Mononucleotide repeats (MNR) with a length ≥ 12 base pairs (bp) were considered for analysis only if they were covered by at least 20 mapping reads in both normal and tumor samples. The total number of reads covering each candidate MNR was then normalized (arbitrary value of 100) in tumor and matched healthy tissue. For each MNR, the normalized number of reads in healthy tissue was subtracted from the normalized number of reads in tumor tissue [∆Ratio = %Tumor-%Normal] to generate an MSI index (MSI signal, MSIg) corresponding to the sum of ∆Ratio values for all candidate MNR. The ∆Ratio value was then adjusted by estimating the tumor purity (TP) for each tumor sample, with the estimated TP corresponding to the median value of the MSI signal for all MNR with a length ≥ 14 bp covered by at least 30 reads in tumor and 20 reads in normal tissue. The adjusted value for ∆Ratio was then used to classify a given MNR as wild type (∆Ratio-adjusted = ∆Ratio x Estimated TP < 50%) or mutated (∆Ratioadjusted = ∆Ratio x Estimated TP ≥ 50%) given that observed microsatellite mutations can be either heterozygous or homozygous in primary tumor samples. Finally, the MSICare score for tumor samples corresponds to the percentage of microsatellites that were mutated amongst the total number of microsatellites analyzed using this approach.
If you used this tool for your work, please cite PMID 33992635 link
The _MSIcareScore_12_50percent.csv file reports the percentage of unstable loci as a cumulative score in the tumor and thus the MSI status.

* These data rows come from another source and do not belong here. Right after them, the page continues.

-- pv_equiv track=rewrite | github.com/zsyzgu/HandTracking-300Hz | opt.py | check_contact
-- ===== SOURCE A (Python) =====
-- def check_contact(board_contacts, i): # check if the contact is legal or not (at least last for 30 ms)
--     id = -1
--     for c in board_contacts[i]:
--         if c[1] == 1:
--             id = c[0]
--
--     for j in range(i+1, min(i+10,len(board_contacts))):
--         is_exist = False
--         for c in board_contacts[j]:
--             if c[0] == id:
--                 is_exist = True
--         if not is_exist:
--             return False
--
--     return True
-- ===== SOURCE B (Python) =====
-- def check_contact(board_contacts, i):
--     id = -1
--     for c in board_contacts[i]:
--         if c[1] == 1:
--             id = c[0]
--
--     common = None
--     for j in range(i+1, min(i+10, len(board_contacts))):
--         ids = {c[0] for c in board_contacts[j]}
--         common = ids if common is None else common & ids
--     return common is None or id in common
-- ===== Notes on version B (the rewrite author's own statement) =====
-- stated objective: alternative
-- what changed: The per-frame inner scan with an is_exist flag and early return is replaced by maintaining a running set intersection of the ids of the subsequent frames and doing a single membership test at the end.
import Mathlib
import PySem

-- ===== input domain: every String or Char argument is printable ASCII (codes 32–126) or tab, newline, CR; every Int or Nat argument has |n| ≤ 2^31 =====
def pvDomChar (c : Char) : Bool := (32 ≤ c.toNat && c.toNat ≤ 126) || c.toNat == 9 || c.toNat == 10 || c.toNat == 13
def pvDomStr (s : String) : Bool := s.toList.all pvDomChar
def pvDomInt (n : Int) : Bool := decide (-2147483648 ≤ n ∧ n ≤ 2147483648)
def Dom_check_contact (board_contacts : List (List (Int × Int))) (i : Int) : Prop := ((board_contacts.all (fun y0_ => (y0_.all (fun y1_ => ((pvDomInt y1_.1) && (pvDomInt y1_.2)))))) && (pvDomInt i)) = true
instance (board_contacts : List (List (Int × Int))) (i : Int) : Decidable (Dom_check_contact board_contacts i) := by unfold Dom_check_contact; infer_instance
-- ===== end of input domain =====

-- B replaces A's per-frame is_exist scan + early return by a running set intersection of
-- subsequent frames' ids with one membership test at the end (alternative decomposition).

-- ===== PORT A =====
-- the outer 'for j in range(...)' with its early 'return False'
def pvLoopA (bc : List (List (Int × Int))) (id : Int) : List Int → Bool
  | [] => true
  | j :: js =>
    let is_exist := ((PySem.List.pyGet? bc j).getD []).foldl
        (fun acc c => if c.1 == id then true else acc) false
    if !is_exist then false else pvLoopA bc id js

def check_contact (board_contacts : List (List (Int × Int))) (i : Int) : Bool :=
  match PySem.List.pyGet? board_contacts i with
  | none => false   -- IndexError; excluded by Pre_
  | some frame =>
    let id := frame.foldl (fun idv c => if c.2 == 1 then c.1 else idv) (-1)
    pvLoopA board_contacts id
      (PySem.List.pyRange (i+1) (min (i+10) (board_contacts.length : Int)) 1)

-- ===== PORT B =====
def check_contact_alt (board_contacts : List (List (Int × Int))) (i : Int) : Bool :=
  match PySem.List.pyGet? board_contacts i with
  | none => false   -- IndexError; excluded by Pre_
  | some frame =>
    let id := frame.foldl (fun idv c => if c.2 == 1 then c.1 else idv) (-1)
    let common : Option (PySem.Set Int) :=
      (PySem.List.pyRange (i+1) (min (i+10) (board_contacts.length : Int)) 1).foldl
        (fun acc j =>
          let ids : PySem.Set Int :=
            PySem.Set.ofList (((PySem.List.pyGet? board_contacts j).getD []).map Prod.fst)
          match acc with
          | none => some ids
          | some s => some (PySem.Set.inter s ids))   -- common & ids
        none
    match common with
    | none => true
    | some s => s.contains id

-- ===== PRECONDITION & SPEC =====
-- Pre_ excludes exactly the indices i on which board_contacts[i] raises IndexError in A (and in B).
def Pre_check_contact (board_contacts : List (List (Int × Int))) (i : Int) : Prop :=
  PySem.Raise.InRange board_contacts.length i
instance (board_contacts : List (List (Int × Int))) (i : Int) : Decidable (Pre_check_contact board_contacts i) := by unfold Pre_check_contact; infer_instance

def pvWitness_check_contact : (List (List (Int × Int))) × Int := ([[(1, 1)], [(1, 0)]], 0)

def Spec_check_contact (board_contacts : List (List (Int × Int))) (i : Int) (out : Bool) : Prop := out = check_contact_alt board_contacts i
instance (board_contacts : List (List (Int × Int))) (i : Int) (out : Bool) : Decidable (Spec_check_contact board_contacts i out) := by unfold Spec_check_contact; infer_instance

-- ===== CLAIM (what is proved, stated in full; the proofs are below) =====
def Claim_equal_check_contact : Prop := ∀ (board_contacts : List (List (Int × Int))) (i : Int), Dom_check_contact board_contacts i → Pre_check_contact board_contacts i → Spec_check_contact board_contacts i (check_contact board_contacts i)

-- ===== LEMMAS AND PROOFS =====

-- the per-frame predicate both loops decide: does frame j contain id?
def pvHasId (bc : List (List (Int × Int))) (id : Int) (j : Int) : Bool :=
  (((PySem.List.pyGet? bc j).getD []).map Prod.fst).contains id

theorem pv_exist_scan (id : Int) :
    ∀ (frame : List (Int × Int)) (acc : Bool),
      frame.foldl (fun acc c => if c.1 == id then true else acc) acc
        = (acc || (frame.map Prod.fst).contains id) := by
  intro frame
  induction frame with
  | nil => simp [List.foldl]
  | cons c cs ih =>
    intro acc
    rw [List.foldl_cons, ih]
    by_cases h : c.1 = id
    · subst h; simp
    · have h' : (c.1 == id) = false := by simpa using h
      simp only [h', List.map_cons, List.contains_cons]
      have h'' : (id == c.1) = false := by simpa using Ne.symm h
      simp [h'']

theorem pv_loopA_eq_all (bc : List (List (Int × Int))) (id : Int) :
    ∀ js : List Int, pvLoopA bc id js = js.all (pvHasId bc id) := by
  intro js
  induction js with
  | nil => rfl
  | cons j js ih =>
    simp only [pvLoopA, pv_exist_scan, Bool.false_or, List.all_cons, ih, pvHasId]
    cases (((PySem.List.pyGet? bc j).getD []).map Prod.fst).contains id <;> simp

theorem pv_ofList_contains (xs : List Int) (id : Int) :
    (PySem.Set.ofList xs).contains id = xs.contains id := by
  simp only [PySem.Set.contains_eq_listContains]
  by_cases h : id ∈ xs <;> simp [h, PySem.Set.mem_ofList]

theorem pv_inter_contains (s t : PySem.Set Int) (id : Int) :
    (PySem.Set.inter s t).contains id = (s.contains id && t.contains id) := by
  simp only [PySem.Set.contains_eq_listContains]
  by_cases h1 : id ∈ s <;> by_cases h2 : id ∈ t <;>
    simp [h1, h2, PySem.Set.mem_inter]

theorem pv_foldB_some (bc : List (List (Int × Int))) (id : Int) :
    ∀ (js : List Int) (s : PySem.Set Int),
      ∃ s' : PySem.Set Int,
        js.foldl (fun acc j =>
          let ids : PySem.Set Int :=
            PySem.Set.ofList (((PySem.List.pyGet? bc j).getD []).map Prod.fst)
          match acc with
          | none => some ids
          | some s => some (PySem.Set.inter s ids)) (some s) = some s'
        ∧ s'.contains id = (s.contains id && js.all (pvHasId bc id)) := by
  intro js
  induction js with
  | nil => intro s; exact ⟨s, rfl, by simp⟩
  | cons j js ih =>
    intro s
    obtain ⟨s', hfold, hmem⟩ := ih (PySem.Set.inter s
      (PySem.Set.ofList (((PySem.List.pyGet? bc j).getD []).map Prod.fst)))
    refine ⟨s', hfold, ?_⟩
    rw [hmem, pv_inter_contains, pv_ofList_contains]
    simp only [List.all_cons, pvHasId, Bool.and_assoc]

theorem pv_loops_agree (bc : List (List (Int × Int))) (id : Int) (js : List Int) :
    pvLoopA bc id js
      = (match js.foldl (fun acc j =>
            let ids : PySem.Set Int :=
              PySem.Set.ofList (((PySem.List.pyGet? bc j).getD []).map Prod.fst)
            match acc with
            | none => some ids
            | some s => some (PySem.Set.inter s ids)) none with
         | none => true
         | some s => s.contains id) := by
  cases js with
  | nil => rfl
  | cons j js =>
    simp only [List.foldl]
    obtain ⟨s', hfold, hmem⟩ := pv_foldB_some bc id js
      (PySem.Set.ofList (((PySem.List.pyGet? bc j).getD []).map Prod.fst))
    rw [hfold]
    simp only [hmem, pv_loopA_eq_all, List.all_cons, pvHasId, pv_ofList_contains]

-- ===== VERDICT (by name: the statement is the Claim_ definition above) =====
theorem check_contact_spec : Claim_equal_check_contact := by
  intro bc i _ _
  show check_contact bc i = check_contact_alt bc i
  unfold check_contact check_contact_alt
  cases h : PySem.List.pyGet? bc i with
  | none => rfl
  | some frame =>
    simp only
    exact pv_loops_agree bc _ _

The .res file contains detailed information on each microsatellites analysed.
Software request
Requirements
Generating a _dis file
To obtain the input of the main script you need to run MSIsensor
You first need to search the microsatellites in your reference genome
msisensor scan -d reference.fa -o microsatellites.list
Then you can obtain the coverage of the mononucleotide microsatellites of minimum length of 5 in the tumor and normal paired samples from sorted and indexed bam files.
msisensor msi -d microsatellites.list -n normal.bam -t tumor.bam -o output.prefix -p 5 -x 1 -f 10
In the folder given with -o you will find a file terminating by _dis that is the input of MSICare.sh
Software dependencies and installation
To run the main script MSICare.sh you need python2 and R (tested with version 3.5.2)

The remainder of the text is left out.